2021/03/03

MPAI is barely 5 months old, but its community is expanding. So, we thought that it might be useful to have a slim and effective communication channel to keep our extended community informed of the latest and most relevant news. We plan to have a monthly newsletter.

We are keen to hear from you, so don’t hesitate to give us your feedback.

MPAI has started the development of its first standard: MPAI-AIF.

In December last year, MPAI issue a Call for Technologies for its first standard. The call concerned “AI Framework”, an environment capable to assemble and execute AI Modules (AIMs), components that perform certain functions that achieve certain goals.

The call requested technologies to support the life cycle of single and multiple AIMs, and to manage machine learning and workflows.
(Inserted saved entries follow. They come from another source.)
-- pv_equiv track=rewrite | github.com/CzmeleN/Uni | SI/l3/zad2.py | get_same_pixels
-- ===== SOURCE A (Python) =====
-- def get_same_pixels(poss, line):
--     """
--     zwraca powtarzajace sie (pewne okienka)
--     """
--     poss_no = len(poss)
--     if poss_no == 0:
--         return []
--
--     line_len = len(poss[0])
--     sums = [0] * line_len
--     for p in poss:
--         for i in range(line_len):
--             sums[i] += 1 if p[i] == 1 else 0
--
--     same_pixels = []
--     for i in range(line_len):
--         if sums[i] == 0 and line[i] != -1:
--             same_pixels.append([i, -1])
--         elif sums[i] == poss_no and line[i] != 1:
--             same_pixels.append([i, 1])
--
--     return same_pixels
-- ===== SOURCE B (Python) =====
-- def get_same_pixels(poss, line):
--     if len(poss) == 0:
--         return []
--     same_pixels = []
--     for i in range(len(poss[0])):
--         if all(p[i] != 1 for p in poss):
--             if line[i] != -1:
--                 same_pixels.append([i, -1])
--         elif all(p[i] == 1 for p in poss):
--             if line[i] != 1:
--                 same_pixels.append([i, 1])
--     return same_pixels
-- ===== Notes on version B (the rewrite author's own statement) =====
-- stated objective: simpler
-- what changed: Replaced the precomputed sums accumulation table with independent per-column short-circuiting all() scans, so no counts array is built or maintained.
import Mathlib
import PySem

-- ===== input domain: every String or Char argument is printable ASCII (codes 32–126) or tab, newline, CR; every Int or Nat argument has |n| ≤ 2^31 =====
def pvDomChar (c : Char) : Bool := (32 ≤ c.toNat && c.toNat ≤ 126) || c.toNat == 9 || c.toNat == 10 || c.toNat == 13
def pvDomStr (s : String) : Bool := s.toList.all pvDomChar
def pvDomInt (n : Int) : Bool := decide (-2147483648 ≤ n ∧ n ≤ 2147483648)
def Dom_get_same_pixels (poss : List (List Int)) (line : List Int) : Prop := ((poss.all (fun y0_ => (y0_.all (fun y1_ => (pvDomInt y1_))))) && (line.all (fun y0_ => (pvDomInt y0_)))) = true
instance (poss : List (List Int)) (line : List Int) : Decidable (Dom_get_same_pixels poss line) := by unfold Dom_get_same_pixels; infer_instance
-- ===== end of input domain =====

-- B replaces A's accumulated per-column sums table with independent short-circuit
-- per-column scans (objective: simpler).

-- ===== PORT A =====
-- p[i] / line[i] (i ∈ range line_len, nonnegative) are ported as getD i 0; Pre_ guarantees
-- the index is in range, exactly where Python A returns without IndexError.
def get_same_pixels (poss : List (List Int)) (line : List Int) : List (List Int) :=
  if poss.length = 0 then []
  else
    let line_len := (poss.headD []).length
    let sums := poss.foldl (fun sums p =>
      (List.range line_len).foldl
        (fun s i => s.set i (s.getD i 0 + (if p.getD i 0 = 1 then 1 else 0))) sums)
      (List.replicate line_len (0 : Int))
    (List.range line_len).foldl (fun acc i =>
      if sums.getD i 0 = 0 ∧ line.getD i 0 ≠ -1 then acc ++ [[(i : Int), -1]]
      else if sums.getD i 0 = (poss.length : Int) ∧ line.getD i 0 ≠ 1 then acc ++ [[(i : Int), 1]]
      else acc) []

-- ===== PORT B =====
def get_same_pixels_alt (poss : List (List Int)) (line : List Int) : List (List Int) :=
  match poss with
  | [] => []
  | p0 :: _ =>
    (List.range p0.length).foldl (fun res i =>
      if poss.all (fun p => p.getD i 0 != 1) then
        (if line.getD i 0 ≠ -1 then res ++ [[(i : Int), -1]] else res)
      else if poss.all (fun p => p.getD i 0 == 1) then
        (if line.getD i 0 ≠ 1 then res ++ [[(i : Int), 1]] else res)
      else res) []

-- ===== PRECONDITION & SPEC =====
-- Pre_ excludes exactly the inputs where Python A raises IndexError: some row of poss,
-- or line, shorter than len(poss[0]).
def Pre_get_same_pixels (poss : List (List Int)) (line : List Int) : Prop :=
  poss = [] ∨ ((∀ p ∈ poss, (poss.headD []).length ≤ p.length) ∧ (poss.headD []).length ≤ line.length)
instance (poss : List (List Int)) (line : List Int) : Decidable (Pre_get_same_pixels poss line) := by unfold Pre_get_same_pixels; infer_instance
def pvWitness_get_same_pixels : List (List Int) × List Int := ([[1, -1], [1, 0]], [0, 1])

def Spec_get_same_pixels (poss : List (List Int)) (line : List Int) (out : List (List Int)) : Prop := out = get_same_pixels_alt poss line
instance (poss : List (List Int)) (line : List Int) (out : List (List Int)) : Decidable (Spec_get_same_pixels poss line out) := by unfold Spec_get_same_pixels; infer_instance

-- ===== CLAIM (what is proved, stated in full; the proofs are below) =====
def Claim_equal_get_same_pixels : Prop := ∀ (poss : List (List Int)) (line : List Int), Dom_get_same_pixels poss line → Pre_get_same_pixels poss line → Spec_get_same_pixels poss line (get_same_pixels poss line)

-- ===== LEMMAS AND PROOFS =====

-- A's inner loop: adds the 0/1 contribution of row p to every position < n.
lemma inner_char (p : List Int) (n : Nat) (sums : List Int) (h : n ≤ sums.length) :
    ((List.range n).foldl
      (fun s i => s.set i (s.getD i 0 + (if p.getD i 0 = 1 then 1 else 0))) sums).length = sums.length ∧
    ∀ j, ((List.range n).foldl
      (fun s i => s.set i (s.getD i 0 + (if p.getD i 0 = 1 then 1 else 0))) sums).getD j 0 =
        sums.getD j 0 + (if j < n ∧ p.getD j 0 = 1 then 1 else 0) := by
  induction n with
  | zero => simp
  | succ m ih =>
    have hm : m ≤ sums.length := Nat.le_of_succ_le h
    obtain ⟨hlen, hget⟩ := ih hm
    rw [List.range_succ, List.foldl_append]
    set s' := (List.range m).foldl
      (fun s i => s.set i (s.getD i 0 + (if p.getD i 0 = 1 then 1 else 0))) sums with hs'
    have hmlt : m < s'.length := by omega
    constructor
    · simp [List.length_set, hlen]
    · intro j
      by_cases hj : j = m
      · subst hj
        have : (s'.set j (s'.getD j 0 + (if p.getD j 0 = 1 then 1 else 0))).getD j 0
            = s'.getD j 0 + (if p.getD j 0 = 1 then 1 else 0) := by
          simp [List.getD, List.getElem?_set_self (by omega : j < s'.length)]
        simp only [List.foldl_cons, List.foldl_nil]
        rw [this, hget j]
        simp
      · have : (s'.set m (s'.getD m 0 + (if p.getD m 0 = 1 then 1 else 0))).getD j 0 = s'.getD j 0 := by
          simp [List.getD, List.getElem?_set_ne (by omega : m ≠ j)]
        simp only [List.foldl_cons, List.foldl_nil]
        rw [this, hget j]
        have hiff : (j < m ∧ p.getD j 0 = 1) ↔ (j < m + 1 ∧ p.getD j 0 = 1) := by
          constructor <;> intro ⟨a, b⟩ <;> exact ⟨by omega, b⟩
        rw [if_congr hiff rfl rfl]

-- A's outer loop: position j of the sums table counts the rows whose j-th entry is 1.
lemma sums_char (poss : List (List Int)) (n : Nat) (sums : List Int) (h : n ≤ sums.length) :
    (poss.foldl (fun sums p =>
      (List.range n).foldl
        (fun s i => s.set i (s.getD i 0 + (if p.getD i 0 = 1 then 1 else 0))) sums) sums).length = sums.length ∧
    ∀ j, j < n →
    (poss.foldl (fun sums p =>
      (List.range n).foldl
        (fun s i => s.set i (s.getD i 0 + (if p.getD i 0 = 1 then 1 else 0))) sums) sums).getD j 0 =
      sums.getD j 0 + (poss.countP (fun p => p.getD j 0 == 1) : Int) := by
  induction poss generalizing sums with
  | nil => simp
  | cons p ps ih =>
    obtain ⟨hlen, hget⟩ := inner_char p n sums h
    set s' := (List.range n).foldl
      (fun s i => s.set i (s.getD i 0 + (if p.getD i 0 = 1 then 1 else 0))) sums with hs'
    obtain ⟨ihlen, ihget⟩ := ih s' (by omega)
    constructor
    · simpa [hlen] using ihlen
    · intro j hj
      simp only [List.foldl_cons]
      rw [ihget j hj, hget j, List.countP_cons]
      by_cases hp : p.getD j 0 = 1 <;> simp [hj] <;> ring

-- ===== VERDICT (by name: the statement is the Claim_ definition above) =====
theorem get_same_pixels_spec : Claim_equal_get_same_pixels := by
  intro poss line _ _
  unfold Spec_get_same_pixels get_same_pixels get_same_pixels_alt
  match poss with
  | [] => simp
  | p0 :: ps =>
    simp only [List.length_cons, List.headD_cons]
    rw [if_neg (by omega)]
    obtain ⟨_, hget⟩ := sums_char (p0 :: ps) p0.length (List.replicate p0.length (0 : Int)) (by simp)
    apply PySem.List.foldl_congr_mem
    intro acc i hi
    have hin : i < p0.length := List.mem_range.mp hi
    have hrep : (List.replicate p0.length (0 : Int)).getD i 0 = 0 := by
      simp [List.getD, hin]
    simp only [hget i hin, hrep, zero_add]
    set c := (p0 :: ps).countP (fun p => p.getD i 0 == 1) with hc
    have hall1 : ((p0 :: ps).all (fun p => p.getD i 0 != 1) = true) ↔ (c : Int) = 0 := by
      rw [hc, show ((p0 :: ps).countP (fun p => p.getD i 0 == 1) : Int) = 0 ↔
           (p0 :: ps).countP (fun p => p.getD i 0 == 1) = 0 from by exact_mod_cast Iff.rfl]
      rw [List.countP_eq_zero, List.all_eq_true]
      simp
    have hall2 : ((p0 :: ps).all (fun p => p.getD i 0 == 1) = true) ↔ (c : Int) = ((ps.length + 1 : Nat) : Int) := by
      rw [hc, show ((p0 :: ps).countP (fun p => p.getD i 0 == 1) : Int) = ((ps.length + 1 : Nat) : Int) ↔
           (p0 :: ps).countP (fun p => p.getD i 0 == 1) = ps.length + 1 from by exact_mod_cast Iff.rfl]
      rw [show ps.length + 1 = (p0 :: ps).length from rfl, List.countP_eq_length, List.all_eq_true]
    simp only [hall1, hall2]
    split_ifs <;> first | rfl | omega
The standard is expected to be released in July 2021

MPAI is looking for technologies to develop its Context-based Audio Enhancement standard

In September last year, 3 weeks before MPAI was formally established, the group of people who was developing the MPAI organisation had already identified Context-based Audio Enhancement as an important target of MPAI standardisation. The idea was to improve the user experience in several audio-related applications including entertainment, communication, teleconferencing, gaming, post-production, restoration etc. The intention was promptly announced in a press release.

A lot has happened since then. Finally, in February 2021 the original intention took shape with the publication of a Call for Technologies for the upcoming Context-based Audio Enhancement (MPAI-CAE) standard.

The Call envisages 4 use cases. In Emotion-enhanced speech (left) an emotion-less synthesised or natural speech is enhanced with a specified emotion with specified intensity. In Audio recor­ding preservation (right) sound from an old audio tape is enhanced and a preservation master file produced using a video camera pointing to the magnetic head;

In Enhanced audioconference experience (left) speech captured in an unsuitable (e.g. at home) enviroment is cleaned of unwanted sounds. In Audio on the go (right) the audio experi­enced by a user in an environment preserves the external sounds that are considered relevant.

MPAI needs more technologies

On the same day the MPAI-CAE Call was published, MPAI published another Call for Technologies for the Multimodal Conversation (MPAI-MMC) standard. This broad application area can vastly benefit from AI.

Currently, the standard supports 3 use cases where a human en­ter­tains an audio-vis­ual con­versation with a machine emulating hum­an-to-human conversation in complet­eness and intensity. In Con­ver­sation with em­otion, the human holds a dial­ogue with speech, video and possibly text with a machine that responds with a syn­thes­ised voice and an animated face.
In Multimedia question answering (left), a human requests information about an object while displaying it. The machine responds with synthesised speech. In Personalized Automatic Speech Translation (right), a sentence uttered by a human is translated by a machine using a synthesised voice that preserves the human speech features.